=== SUPPLIED RECORDS ===

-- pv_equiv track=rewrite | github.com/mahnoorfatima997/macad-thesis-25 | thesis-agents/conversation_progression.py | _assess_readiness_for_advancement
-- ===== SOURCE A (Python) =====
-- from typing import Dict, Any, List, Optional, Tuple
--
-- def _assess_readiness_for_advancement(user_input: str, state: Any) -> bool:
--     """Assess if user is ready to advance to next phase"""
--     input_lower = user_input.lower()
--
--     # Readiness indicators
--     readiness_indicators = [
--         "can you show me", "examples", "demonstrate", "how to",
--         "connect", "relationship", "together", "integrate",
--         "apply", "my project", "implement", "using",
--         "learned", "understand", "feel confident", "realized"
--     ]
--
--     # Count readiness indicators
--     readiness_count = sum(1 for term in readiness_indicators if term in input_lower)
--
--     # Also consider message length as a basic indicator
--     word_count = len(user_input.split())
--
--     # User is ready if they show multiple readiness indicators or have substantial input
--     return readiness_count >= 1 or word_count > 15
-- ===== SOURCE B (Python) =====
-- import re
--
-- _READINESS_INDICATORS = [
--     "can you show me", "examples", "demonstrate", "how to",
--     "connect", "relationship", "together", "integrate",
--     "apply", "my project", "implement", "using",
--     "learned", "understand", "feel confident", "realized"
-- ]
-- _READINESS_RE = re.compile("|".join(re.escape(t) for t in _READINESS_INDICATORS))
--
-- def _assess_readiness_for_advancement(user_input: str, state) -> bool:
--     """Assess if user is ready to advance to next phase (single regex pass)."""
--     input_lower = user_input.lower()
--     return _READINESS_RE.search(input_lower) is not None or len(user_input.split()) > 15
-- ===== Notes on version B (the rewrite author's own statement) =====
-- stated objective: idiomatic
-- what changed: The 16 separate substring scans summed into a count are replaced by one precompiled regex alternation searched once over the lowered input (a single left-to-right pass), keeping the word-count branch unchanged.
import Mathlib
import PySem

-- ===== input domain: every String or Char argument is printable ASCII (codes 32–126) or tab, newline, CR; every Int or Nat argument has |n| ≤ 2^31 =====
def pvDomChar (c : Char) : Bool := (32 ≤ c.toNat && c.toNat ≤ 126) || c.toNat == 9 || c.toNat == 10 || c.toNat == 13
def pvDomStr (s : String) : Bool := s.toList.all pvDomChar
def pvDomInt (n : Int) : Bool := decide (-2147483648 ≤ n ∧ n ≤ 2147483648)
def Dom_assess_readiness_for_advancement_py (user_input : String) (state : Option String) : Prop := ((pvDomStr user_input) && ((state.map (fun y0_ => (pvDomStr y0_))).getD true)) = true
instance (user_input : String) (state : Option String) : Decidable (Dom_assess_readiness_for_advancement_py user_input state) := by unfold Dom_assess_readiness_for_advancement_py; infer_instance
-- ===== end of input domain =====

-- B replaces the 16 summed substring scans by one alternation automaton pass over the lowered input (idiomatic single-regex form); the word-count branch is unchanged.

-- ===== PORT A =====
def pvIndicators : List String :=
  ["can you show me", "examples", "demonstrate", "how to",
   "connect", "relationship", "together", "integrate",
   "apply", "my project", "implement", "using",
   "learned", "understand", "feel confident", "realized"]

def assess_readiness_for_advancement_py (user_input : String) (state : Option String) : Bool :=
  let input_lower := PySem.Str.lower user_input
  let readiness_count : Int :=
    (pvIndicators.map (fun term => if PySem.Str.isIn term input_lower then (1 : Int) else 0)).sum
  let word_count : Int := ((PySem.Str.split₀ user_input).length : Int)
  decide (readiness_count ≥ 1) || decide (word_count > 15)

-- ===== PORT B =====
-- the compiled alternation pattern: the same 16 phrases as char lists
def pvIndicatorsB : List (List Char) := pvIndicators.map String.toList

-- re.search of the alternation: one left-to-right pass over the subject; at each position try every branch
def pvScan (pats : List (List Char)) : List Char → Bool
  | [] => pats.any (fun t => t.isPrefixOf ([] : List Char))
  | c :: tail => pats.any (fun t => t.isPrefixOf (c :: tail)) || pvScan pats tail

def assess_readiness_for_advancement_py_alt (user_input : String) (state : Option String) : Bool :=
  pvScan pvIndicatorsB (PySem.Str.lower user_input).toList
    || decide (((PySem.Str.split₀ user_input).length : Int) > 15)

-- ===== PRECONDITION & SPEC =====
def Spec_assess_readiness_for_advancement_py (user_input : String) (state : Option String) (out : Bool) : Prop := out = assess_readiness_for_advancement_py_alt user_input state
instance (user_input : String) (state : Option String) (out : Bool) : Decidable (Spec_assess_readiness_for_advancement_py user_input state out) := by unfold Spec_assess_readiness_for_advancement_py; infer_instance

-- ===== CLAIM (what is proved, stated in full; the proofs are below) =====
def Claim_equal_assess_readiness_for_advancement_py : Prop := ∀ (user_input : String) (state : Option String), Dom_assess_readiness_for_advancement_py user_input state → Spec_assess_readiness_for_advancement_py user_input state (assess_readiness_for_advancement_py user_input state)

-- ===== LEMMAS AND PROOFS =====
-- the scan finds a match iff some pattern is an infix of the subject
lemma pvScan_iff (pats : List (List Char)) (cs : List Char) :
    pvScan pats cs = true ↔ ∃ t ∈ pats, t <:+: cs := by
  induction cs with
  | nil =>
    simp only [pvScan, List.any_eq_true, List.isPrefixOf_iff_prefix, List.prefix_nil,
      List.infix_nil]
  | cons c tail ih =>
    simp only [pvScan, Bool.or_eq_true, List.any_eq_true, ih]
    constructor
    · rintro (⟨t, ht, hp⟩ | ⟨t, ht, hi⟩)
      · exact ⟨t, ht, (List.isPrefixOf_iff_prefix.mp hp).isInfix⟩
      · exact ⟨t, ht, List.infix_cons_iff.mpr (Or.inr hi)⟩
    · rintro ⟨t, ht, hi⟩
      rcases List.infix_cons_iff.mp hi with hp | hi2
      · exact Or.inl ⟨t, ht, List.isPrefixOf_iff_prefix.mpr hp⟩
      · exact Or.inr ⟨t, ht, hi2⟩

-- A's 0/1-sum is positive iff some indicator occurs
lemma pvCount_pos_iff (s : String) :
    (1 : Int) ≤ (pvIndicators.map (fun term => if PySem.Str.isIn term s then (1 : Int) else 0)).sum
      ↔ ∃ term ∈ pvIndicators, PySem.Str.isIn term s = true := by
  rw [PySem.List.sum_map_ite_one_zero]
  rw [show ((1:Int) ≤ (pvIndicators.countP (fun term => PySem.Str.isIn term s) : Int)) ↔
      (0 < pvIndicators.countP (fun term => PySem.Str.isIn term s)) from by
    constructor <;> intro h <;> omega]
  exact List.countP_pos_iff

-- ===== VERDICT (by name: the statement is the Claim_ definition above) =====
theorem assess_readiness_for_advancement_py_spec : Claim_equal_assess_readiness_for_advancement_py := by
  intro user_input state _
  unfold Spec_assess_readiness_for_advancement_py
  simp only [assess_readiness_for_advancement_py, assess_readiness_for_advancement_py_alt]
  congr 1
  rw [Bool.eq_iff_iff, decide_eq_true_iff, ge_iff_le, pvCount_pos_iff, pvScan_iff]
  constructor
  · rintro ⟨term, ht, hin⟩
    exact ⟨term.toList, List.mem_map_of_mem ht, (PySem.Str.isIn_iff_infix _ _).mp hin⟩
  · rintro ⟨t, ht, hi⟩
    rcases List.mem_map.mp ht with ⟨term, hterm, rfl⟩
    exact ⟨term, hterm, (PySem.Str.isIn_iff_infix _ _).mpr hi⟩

===

WHAT IS REQUIRED: Return the entries above in full and exactly as written.

RESPONSE FOR THIS EXERCISE:
-- pv_equiv track=rewrite | github.com/mahnoorfatima997/macad-thesis-25 | thesis-agents/conversation_progression.py | _assess_readiness_for_advancement
-- ===== SOURCE A (Python) =====
-- from typing import Dict, Any, List, Optional, Tuple
--
-- def _assess_readiness_for_advancement(user_input: str, state: Any) -> bool:
--     """Assess if user is ready to advance to next phase"""
--     input_lower = user_input.lower()
--
--     # Readiness indicators
--     readiness_indicators = [
--         "can you show me", "examples", "demonstrate", "how to",
--         "connect", "relationship", "together", "integrate",
--         "apply", "my project", "implement", "using",
--         "learned", "understand", "feel confident", "realized"
--     ]
--
--     # Count readiness indicators
--     readiness_count = sum(1 for term in readiness_indicators if term in input_lower)
--
--     # Also consider message length as a basic indicator
--     word_count = len(user_input.split())
--
--     # User is ready if they show multiple readiness indicators or have substantial input
--     return readiness_count >= 1 or word_count > 15
-- ===== SOURCE B (Python) =====
-- import re
--
-- _READINESS_INDICATORS = [
--     "can you show me", "examples", "demonstrate", "how to",
--     "connect", "relationship", "together", "integrate",
--     "apply", "my project", "implement", "using",
--     "learned", "understand", "feel confident", "realized"
-- ]
-- _READINESS_RE = re.compile("|".join(re.escape(t) for t in _READINESS_INDICATORS))
--
-- def _assess_readiness_for_advancement(user_input: str, state) -> bool:
--     """Assess if user is ready to advance to next phase (single regex pass)."""
--     input_lower = user_input.lower()
--     return _READINESS_RE.search(input_lower) is not None or len(user_input.split()) > 15
-- ===== Notes on version B (the rewrite author's own statement) =====
-- stated objective: idiomatic
-- what changed: The 16 separate substring scans summed into a count are replaced by one precompiled regex alternation searched once over the lowered input (a single left-to-right pass), keeping the word-count branch unchanged.
import Mathlib
import PySem

-- ===== input domain: every String or Char argument is printable ASCII (codes 32–126) or tab, newline, CR; every Int or Nat argument has |n| ≤ 2^31 =====
def pvDomChar (c : Char) : Bool := (32 ≤ c.toNat && c.toNat ≤ 126) || c.toNat == 9 || c.toNat == 10 || c.toNat == 13
def pvDomStr (s : String) : Bool := s.toList.all pvDomChar
def pvDomInt (n : Int) : Bool := decide (-2147483648 ≤ n ∧ n ≤ 2147483648)
def Dom_assess_readiness_for_advancement_py (user_input : String) (state : Option String) : Prop := ((pvDomStr user_input) && ((state.map (fun y0_ => (pvDomStr y0_))).getD true)) = true
instance (user_input : String) (state : Option String) : Decidable (Dom_assess_readiness_for_advancement_py user_input state) := by unfold Dom_assess_readiness_for_advancement_py; infer_instance
-- ===== end of input domain =====

-- B replaces the 16 summed substring scans by one alternation automaton pass over the lowered input (idiomatic single-regex form); the word-count branch is unchanged.

-- ===== PORT A =====
def pvIndicators : List String :=
  ["can you show me", "examples", "demonstrate", "how to",
   "connect", "relationship", "together", "integrate",
   "apply", "my project", "implement", "using",
   "learned", "understand", "feel confident", "realized"]

def assess_readiness_for_advancement_py (user_input : String) (state : Option String) : Bool :=
  let input_lower := PySem.Str.lower user_input
  let readiness_count : Int :=
    (pvIndicators.map (fun term => if PySem.Str.isIn term input_lower then (1 : Int) else 0)).sum
  let word_count : Int := ((PySem.Str.split₀ user_input).length : Int)
  decide (readiness_count ≥ 1) || decide (word_count > 15)

-- ===== PORT B =====
-- the compiled alternation pattern: the same 16 phrases as char lists
def pvIndicatorsB : List (List Char) := pvIndicators.map String.toList

-- re.search of the alternation: one left-to-right pass over the subject; at each position try every branch
def pvScan (pats : List (List Char)) : List Char → Bool
  | [] => pats.any (fun t => t.isPrefixOf ([] : List Char))
  | c :: tail => pats.any (fun t => t.isPrefixOf (c :: tail)) || pvScan pats tail

def assess_readiness_for_advancement_py_alt (user_input : String) (state : Option String) : Bool :=
  pvScan pvIndicatorsB (PySem.Str.lower user_input).toList
    || decide (((PySem.Str.split₀ user_input).length : Int) > 15)

-- ===== PRECONDITION & SPEC =====
def Spec_assess_readiness_for_advancement_py (user_input : String) (state : Option String) (out : Bool) : Prop := out = assess_readiness_for_advancement_py_alt user_input state
instance (user_input : String) (state : Option String) (out : Bool) : Decidable (Spec_assess_readiness_for_advancement_py user_input state out) := by unfold Spec_assess_readiness_for_advancement_py; infer_instance

-- ===== CLAIM (what is proved, stated in full; the proofs are below) =====
def Claim_equal_assess_readiness_for_advancement_py : Prop := ∀ (user_input : String) (state : Option String), Dom_assess_readiness_for_advancement_py user_input state → Spec_assess_readiness_for_advancement_py user_input state (assess_readiness_for_advancement_py user_input state)

-- ===== LEMMAS AND PROOFS =====
-- the scan finds a match iff some pattern is an infix of the subject
lemma pvScan_iff (pats : List (List Char)) (cs : List Char) :
    pvScan pats cs = true ↔ ∃ t ∈ pats, t <:+: cs := by
  induction cs with
  | nil =>
    simp only [pvScan, List.any_eq_true, List.isPrefixOf_iff_prefix, List.prefix_nil,
      List.infix_nil]
  | cons c tail ih =>
    simp only [pvScan, Bool.or_eq_true, List.any_eq_true, ih]
    constructor
    · rintro (⟨t, ht, hp⟩ | ⟨t, ht, hi⟩)
      · exact ⟨t, ht, (List.isPrefixOf_iff_prefix.mp hp).isInfix⟩
      · exact ⟨t, ht, List.infix_cons_iff.mpr (Or.inr hi)⟩
    · rintro ⟨t, ht, hi⟩
      rcases List.infix_cons_iff.mp hi with hp | hi2
      · exact Or.inl ⟨t, ht, List.isPrefixOf_iff_prefix.mpr hp⟩
      · exact Or.inr ⟨t, ht, hi2⟩

-- A's 0/1-sum is positive iff some indicator occurs
lemma pvCount_pos_iff (s : String) :
    (1 : Int) ≤ (pvIndicators.map (fun term => if PySem.Str.isIn term s then (1 : Int) else 0)).sum
      ↔ ∃ term ∈ pvIndicators, PySem.Str.isIn term s = true := by
  rw [PySem.List.sum_map_ite_one_zero]
  rw [show ((1:Int) ≤ (pvIndicators.countP (fun term => PySem.Str.isIn term s) : Int)) ↔
      (0 < pvIndicators.countP (fun term => PySem.Str.isIn term s)) from by
    constructor <;> intro h <;> omega]
  exact List.countP_pos_iff

-- ===== VERDICT (by name: the statement is the Claim_ definition above) =====
theorem assess_readiness_for_advancement_py_spec : Claim_equal_assess_readiness_for_advancement_py := by
  intro user_input state _
  unfold Spec_assess_readiness_for_advancement_py
  simp only [assess_readiness_for_advancement_py, assess_readiness_for_advancement_py_alt]
  congr 1
  rw [Bool.eq_iff_iff, decide_eq_true_iff, ge_iff_le, pvCount_pos_iff, pvScan_iff]
  constructor
  · rintro ⟨term, ht, hin⟩
    exact ⟨term.toList, List.mem_map_of_mem ht, (PySem.Str.isIn_iff_infix _ _).mp hin⟩
  · rintro ⟨t, ht, hi⟩
    rcases List.mem_map.mp ht with ⟨term, hterm, rfl⟩
    exact ⟨term, hterm, (PySem.Str.isIn_iff_infix _ _).mpr hi⟩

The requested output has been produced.